_To do_: A verbatim reproduction of the lines below, from the line containing "right += grid[y][r]" through the line containing "spans.append((start, i - 1))", both ends included, is the whole required output.

Records from a dataset:
____

-- pv_equiv track=rewrite | github.com/F12-Syntex/AdventOfCode-python | advent_of_code/2023/day03/Day3.py | findNumberString
-- ===== SOURCE A (Python) =====
-- def findNumberString(grid, x, y):
--     if not grid[y][x].isdigit():
--         return None
--
--     l, r = x-1, x+1
--     left, right = "", ""
--
--
--     #explore left
--     while l >= 0:
--         if grid[y][l].isdigit():
--             left += grid[y][l]
--         else:
--             break
--         l -= 1
--
--     while r < len(grid[y]):
--         if grid[y][r].isdigit():
--             right += grid[y][r]
--         else:
--             break
--         r += 1
--
--     return [l+1, r-1]
-- ===== SOURCE B (Python) =====
-- def findNumberString(grid, x, y):
--     row = grid[y]
--     # one left-to-right pass: collect maximal digit runs as inclusive (start, end) spans
--     spans = []
--     start = None
--     for i, ch in enumerate(row):
--         if ch.isdigit():
--             if start is None:
--                 start = i
--         else:
--             if start is not None:
--                 spans.append((start, i - 1))
--                 start = None
--     if start is not None:
--         spans.append((start, len(row) - 1))
--     for a, b in spans:
--         if a <= x <= b:
--             return [a, b]
--     return None
-- ===== Notes on version B (the rewrite author's own statement) =====
-- stated objective: alternative
-- what changed: Replaces the local outward expansion (two while loops from x) by a single left-to-right pass that collects all maximal digit runs as inclusive spans and then returns the span containing x (no span means no digit at x).
-- intended difference: For a negative in-range column index x whose wrapped-around character is a digit, A follows Python's negative-index wraparound and returns bounds like [-1, 2] mixing negative and wrapped positions, while B returns None because no digit run contains a negative column; B's is the intended value since a negative column is not a grid cell of any number. — e.g. on findNumberString(["123"], -1, 0): A returns some [-1, 2], B returns none
import Mathlib
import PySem

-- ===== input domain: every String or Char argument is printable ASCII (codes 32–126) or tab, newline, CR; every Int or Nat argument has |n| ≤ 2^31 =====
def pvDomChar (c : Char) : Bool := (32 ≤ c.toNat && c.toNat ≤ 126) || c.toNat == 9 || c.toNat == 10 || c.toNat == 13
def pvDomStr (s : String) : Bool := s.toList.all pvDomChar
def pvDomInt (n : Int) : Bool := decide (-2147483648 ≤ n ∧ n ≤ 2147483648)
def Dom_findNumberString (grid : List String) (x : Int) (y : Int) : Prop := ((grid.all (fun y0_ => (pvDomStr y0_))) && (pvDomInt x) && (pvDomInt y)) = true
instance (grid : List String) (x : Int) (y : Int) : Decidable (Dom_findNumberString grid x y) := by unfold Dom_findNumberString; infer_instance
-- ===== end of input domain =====

-- B replaces A's outward expansion from x by one pass collecting all maximal digit runs, then a lookup
-- of the run containing x; equivalence is proved for non-negative in-range x, with the negative-index
-- wraparound of A stated as an intended difference (D_ below).

-- ===== PORT A =====
-- A's 'explore left' while loop: l runs down from x-1 while digits; 'left' accumulates the chars (unused for the result's value, kept for fidelity).
def faLeft (row : List Char) (l : Int) (left : List Char) : Int × List Char :=
  if h : 0 ≤ l then
    let c := PySem.List.pyGetD row l ' '
    if PySem.Chars.isdigit c then faLeft row (l - 1) (left ++ [c]) else (l, left)
  else (l, left)
termination_by (l + 1).toNat
decreasing_by omega

-- A's right while loop: r runs up from x+1 while in range and digits.
def faRight (row : List Char) (r : Int) (right : List Char) : Int × List Char :=
  if h : r < (row.length : Int) then
    let c := PySem.List.pyGetD row r ' '
    if PySem.Chars.isdigit c then faRight row (r + 1) (right ++ [c]) else (r, right)
  else (r, right)
termination_by ((row.length : Int) - r).toNat
decreasing_by omega

def findNumberString (grid : List String) (x : Int) (y : Int) : Option (List Int) :=
  let row := (PySem.List.pyGetD grid y "").toList
  if ¬ (PySem.Chars.isdigit (PySem.List.pyGetD row x ' ') = true) then none
  else
    let lres := faLeft row (x - 1) []
    let rres := faRight row (x + 1) []
    some [lres.1 + 1, rres.1 - 1]

-- ===== PORT B =====
-- Source B's single pass: absolute position i, 'st' is the pending run start; emits inclusive spans.
def fbSpans (rem : List Char) (i : Nat) (st : Option Nat) : List (Nat × Nat) :=
  match rem with
  | [] => match st with
          | some a => [(a, i - 1)]
          | none => []
  | c :: t =>
    if PySem.Chars.isdigit c then
      fbSpans t (i + 1) (match st with | none => some i | some a => some a)
    else
      match st with
      | some a => (a, i - 1) :: fbSpans t (i + 1) none
      | none => fbSpans t (i + 1) none

-- Source B's final loop: first span whose inclusive range contains x.
def fbFind (spans : List (Nat × Nat)) (x : Int) : Option (List Int) :=
  match spans with
  | [] => none
  | (a, b) :: t => if (a : Int) ≤ x ∧ x ≤ (b : Int) then some [(a : Int), (b : Int)] else fbFind t x

def findNumberString_alt (grid : List String) (x : Int) (y : Int) : Option (List Int) :=
  let row := (PySem.List.pyGetD grid y "").toList
  fbFind (fbSpans row 0 none) x

-- ===== PRECONDITION & SPEC =====
-- Pre_ excludes exactly the inputs where A raises IndexError: y outside grid's (Python, sign-aware)
-- index range, or x outside the index range of row y.
def Pre_findNumberString (grid : List String) (x : Int) (y : Int) : Prop :=
  PySem.Raise.InRange grid.length y ∧
  PySem.Raise.InRange ((PySem.List.pyGetD grid y "").toList.length) x
instance (grid : List String) (x : Int) (y : Int) : Decidable (Pre_findNumberString grid x y) := by unfold Pre_findNumberString; infer_instance

def pvWitness_findNumberString : List String × Int × Int := (["a12b"], 1, 0)

-- Negative in-range x whose wrapped character is a digit: A wraps around (returning e.g. [-1, 2],
-- mixing a negative bound with wrapped positions), B returns none; B's is intended since a negative
-- column is not a cell of any number run.
def D_findNumberString (grid : List String) (x : Int) (y : Int) : Prop :=
  x < 0 ∧
  PySem.Raise.InRange ((PySem.List.pyGetD grid y "").toList.length) x ∧
  PySem.Chars.isdigit (PySem.List.pyGetD ((PySem.List.pyGetD grid y "").toList) x ' ') = true
instance (grid : List String) (x : Int) (y : Int) : Decidable (D_findNumberString grid x y) := by unfold D_findNumberString; infer_instance

def Spec_findNumberString (grid : List String) (x : Int) (y : Int) (out : Option (List Int)) : Prop := ¬ D_findNumberString grid x y → out = findNumberString_alt grid x y
instance (grid : List String) (x : Int) (y : Int) (out : Option (List Int)) : Decidable (Spec_findNumberString grid x y out) := by unfold Spec_findNumberString; infer_instance

def pvDiffWitness_findNumberString : List String × Int × Int := (["123"], -1, 0)
def pvDiffWitnessOut_findNumberString : (Option (List Int)) × (Option (List Int)) := (some [-1, 2], none)

-- ===== CLAIM (what is proved, stated in full; the proofs are below) =====
def Claim_unchanged_findNumberString : Prop := ∀ (grid : List String) (x : Int) (y : Int), Dom_findNumberString grid x y → Pre_findNumberString grid x y → Spec_findNumberString grid x y (findNumberString grid x y)
def Claim_changed_findNumberString : Prop := Dom_findNumberString (pvDiffWitness_findNumberString.1) (pvDiffWitness_findNumberString.2.1) (pvDiffWitness_findNumberString.2.2) ∧ Pre_findNumberString (pvDiffWitness_findNumberString.1) (pvDiffWitness_findNumberString.2.1) (pvDiffWitness_findNumberString.2.2) ∧ D_findNumberString (pvDiffWitness_findNumberString.1) (pvDiffWitness_findNumberString.2.1) (pvDiffWitness_findNumberString.2.2) ∧ findNumberString (pvDiffWitness_findNumberString.1) (pvDiffWitness_findNumberString.2.1) (pvDiffWitness_findNumberString.2.2) = pvDiffWitnessOut_findNumberString.1 ∧ findNumberString_alt (pvDiffWitness_findNumberString.1) (pvDiffWitness_findNumberString.2.1) (pvDiffWitness_findNumberString.2.2) = pvDiffWitnessOut_findNumberString.2 ∧ pvDiffWitnessOut_findNumberString.1 ≠ pvDiffWitnessOut_findNumberString.2
def Claim_exact_findNumberString : Prop := ∀ (grid : List String) (x : Int) (y : Int), Dom_findNumberString grid x y → Pre_findNumberString grid x y → D_findNumberString grid x y → findNumberString grid x y ≠ findNumberString_alt grid x y

-- ===== LEMMAS AND PROOFS =====

-- left bound of the digit run ending at x (assuming s[x] is a digit)
def lbnd (s : List Char) : Nat → Nat
  | 0 => 0
  | (x + 1) => if PySem.Chars.isdigit (s.getD x ' ') then lbnd s x else x + 1

-- right bound of the digit run starting at x
def rbnd (s : List Char) (x : Nat) : Nat :=
  if h : x + 1 < s.length ∧ PySem.Chars.isdigit (s.getD (x + 1) ' ') then rbnd s (x + 1) else x
termination_by s.length - x

theorem faLeft_spec (s : List Char) : ∀ (x : Nat), x ≤ s.length → ∀ acc,
    (faLeft s ((x : Int) - 1) acc).1 = (lbnd s x : Int) - 1 := by
  intro x
  induction x with
  | zero =>
    intro _ acc
    rw [faLeft]
    norm_num [lbnd]
  | succ n ih =>
    intro hn acc
    have hx : (((n + 1 : Nat)) : Int) - 1 = (n : Int) := by push_cast; omega
    rw [faLeft]
    rw [dif_pos (by push_cast; omega)]
    simp only [hx, PySem.List.pyGetD_natCast, lbnd]
    by_cases hd : PySem.Chars.isdigit (s.getD n ' ') = true
    · rw [if_pos hd, if_pos hd]
      exact ih (by omega) _
    · rw [if_neg hd, if_neg hd]
      push_cast; ring

theorem faRight_spec (s : List Char) : ∀ (x : Nat), x < s.length → ∀ acc,
    (faRight s ((x : Int) + 1) acc).1 = (rbnd s x : Int) + 1 := by
  intro x
  induction hm : s.length - x using Nat.strong_induction_on generalizing x with
  | _ m ih =>
  intro hx acc
  rw [faRight, rbnd]
  by_cases h1 : x + 1 < s.length
  · rw [dif_pos (by push_cast; omega)]
    have : ((x : Int) + 1) = ((x + 1 : Nat) : Int) := by push_cast; ring
    simp only [this, PySem.List.pyGetD_natCast]
    by_cases hd : PySem.Chars.isdigit (s.getD (x+1) ' ') = true
    · rw [if_pos hd, dif_pos ⟨h1, hd⟩]
      exact ih (s.length - (x+1)) (by omega) (x+1) rfl h1 _
    · rw [if_neg hd, dif_neg (by tauto)]; norm_num
  · rw [dif_neg (by push_cast; omega), dif_neg (by tauto)]

theorem fbFind_neg (sp : List (Nat × Nat)) (x : Int) (hx : x < 0) : fbFind sp x = none := by
  induction sp with
  | nil => rfl
  | cons p t ih =>
    obtain ⟨a, b⟩ := p
    simp only [fbFind]
    rw [if_neg, ih]
    omega

theorem fbFind_none_of_lt (sp : List (Nat × Nat)) (x : Int)
    (h : ∀ p ∈ sp, x < (p.1 : Int)) : fbFind sp x = none := by
  induction sp with
  | nil => rfl
  | cons p t ih =>
    obtain ⟨a, b⟩ := p
    simp only [fbFind]
    rw [if_neg, ih]
    · intro q hq; exact h q (by simp [hq])
    · have := h (a, b) (by simp); omega

theorem fbSpans_lb : ∀ (rem : List Char) (i : Nat) (st : Option Nat),
    ∀ p ∈ fbSpans rem i st,
    (match st with | some a => min a i | none => i) ≤ p.1 := by
  intro rem
  induction rem with
  | nil =>
    intro i st p hp
    cases st with
    | none => simp [fbSpans] at hp
    | some a =>
      simp [fbSpans] at hp
      subst hp
      show min a i ≤ a
      omega
  | cons c t ih =>
    intro i st p hp
    simp only [fbSpans] at hp
    by_cases hd : PySem.Chars.isdigit c = true
    · rw [if_pos hd] at hp
      cases st with
      | none =>
        have h2 : min i (i + 1) ≤ p.1 := ih (i+1) (some i) p hp
        show i ≤ p.1
        omega
      | some a =>
        have h2 : min a (i + 1) ≤ p.1 := ih (i+1) (some a) p hp
        show min a i ≤ p.1
        omega
    · rw [if_neg hd] at hp
      cases st with
      | none =>
        have h2 : i + 1 ≤ p.1 := ih (i+1) none p hp
        show i ≤ p.1
        omega
      | some a =>
        show min a i ≤ p.1
        rcases List.mem_cons.mp hp with h | h
        · subst h
          show min a i ≤ a
          omega
        · have h2 : i + 1 ≤ p.1 := ih (i+1) none p h
          omega

def allDig (s : List Char) (a b : Nat) : Prop :=
  ∀ j, a ≤ j → j < b → PySem.Chars.isdigit (s.getD j ' ') = true

theorem lbnd_run (s : List Char) (a : Nat) (hb : a = 0 ∨ PySem.Chars.isdigit (s.getD (a - 1) ' ') = false) :
    ∀ (x : Nat), a ≤ x → allDig s a (x + 1) → lbnd s x = a := by
  intro x
  induction x with
  | zero => intro hax _; interval_cases a <;> rfl
  | succ k ih =>
    intro hax hall
    by_cases hak : a = k + 1
    · subst hak
      rcases hb with h0 | hnd
      · omega
      · simp only [lbnd]
        rw [if_neg (by simpa using hnd)]
    · have hak' : a ≤ k := by omega
      have hdk : PySem.Chars.isdigit (s.getD k ' ') = true := hall k hak' (by omega)
      simp only [lbnd]
      rw [if_pos hdk]
      exact ih hak' (fun j hj1 hj2 => hall j hj1 (by omega))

____

_Output of the exercise_:
--             right += grid[y][r]
--         else:
--             break
--         r += 1
--
--     return [l+1, r-1]
-- ===== SOURCE B (Python) =====
-- def findNumberString(grid, x, y):
--     row = grid[y]
--     # one left-to-right pass: collect maximal digit runs as inclusive (start, end) spans
--     spans = []
--     start = None
--     for i, ch in enumerate(row):
--         if ch.isdigit():
--             if start is None:
--                 start = i
--         else:
--             if start is not None:
--                 spans.append((start, i - 1))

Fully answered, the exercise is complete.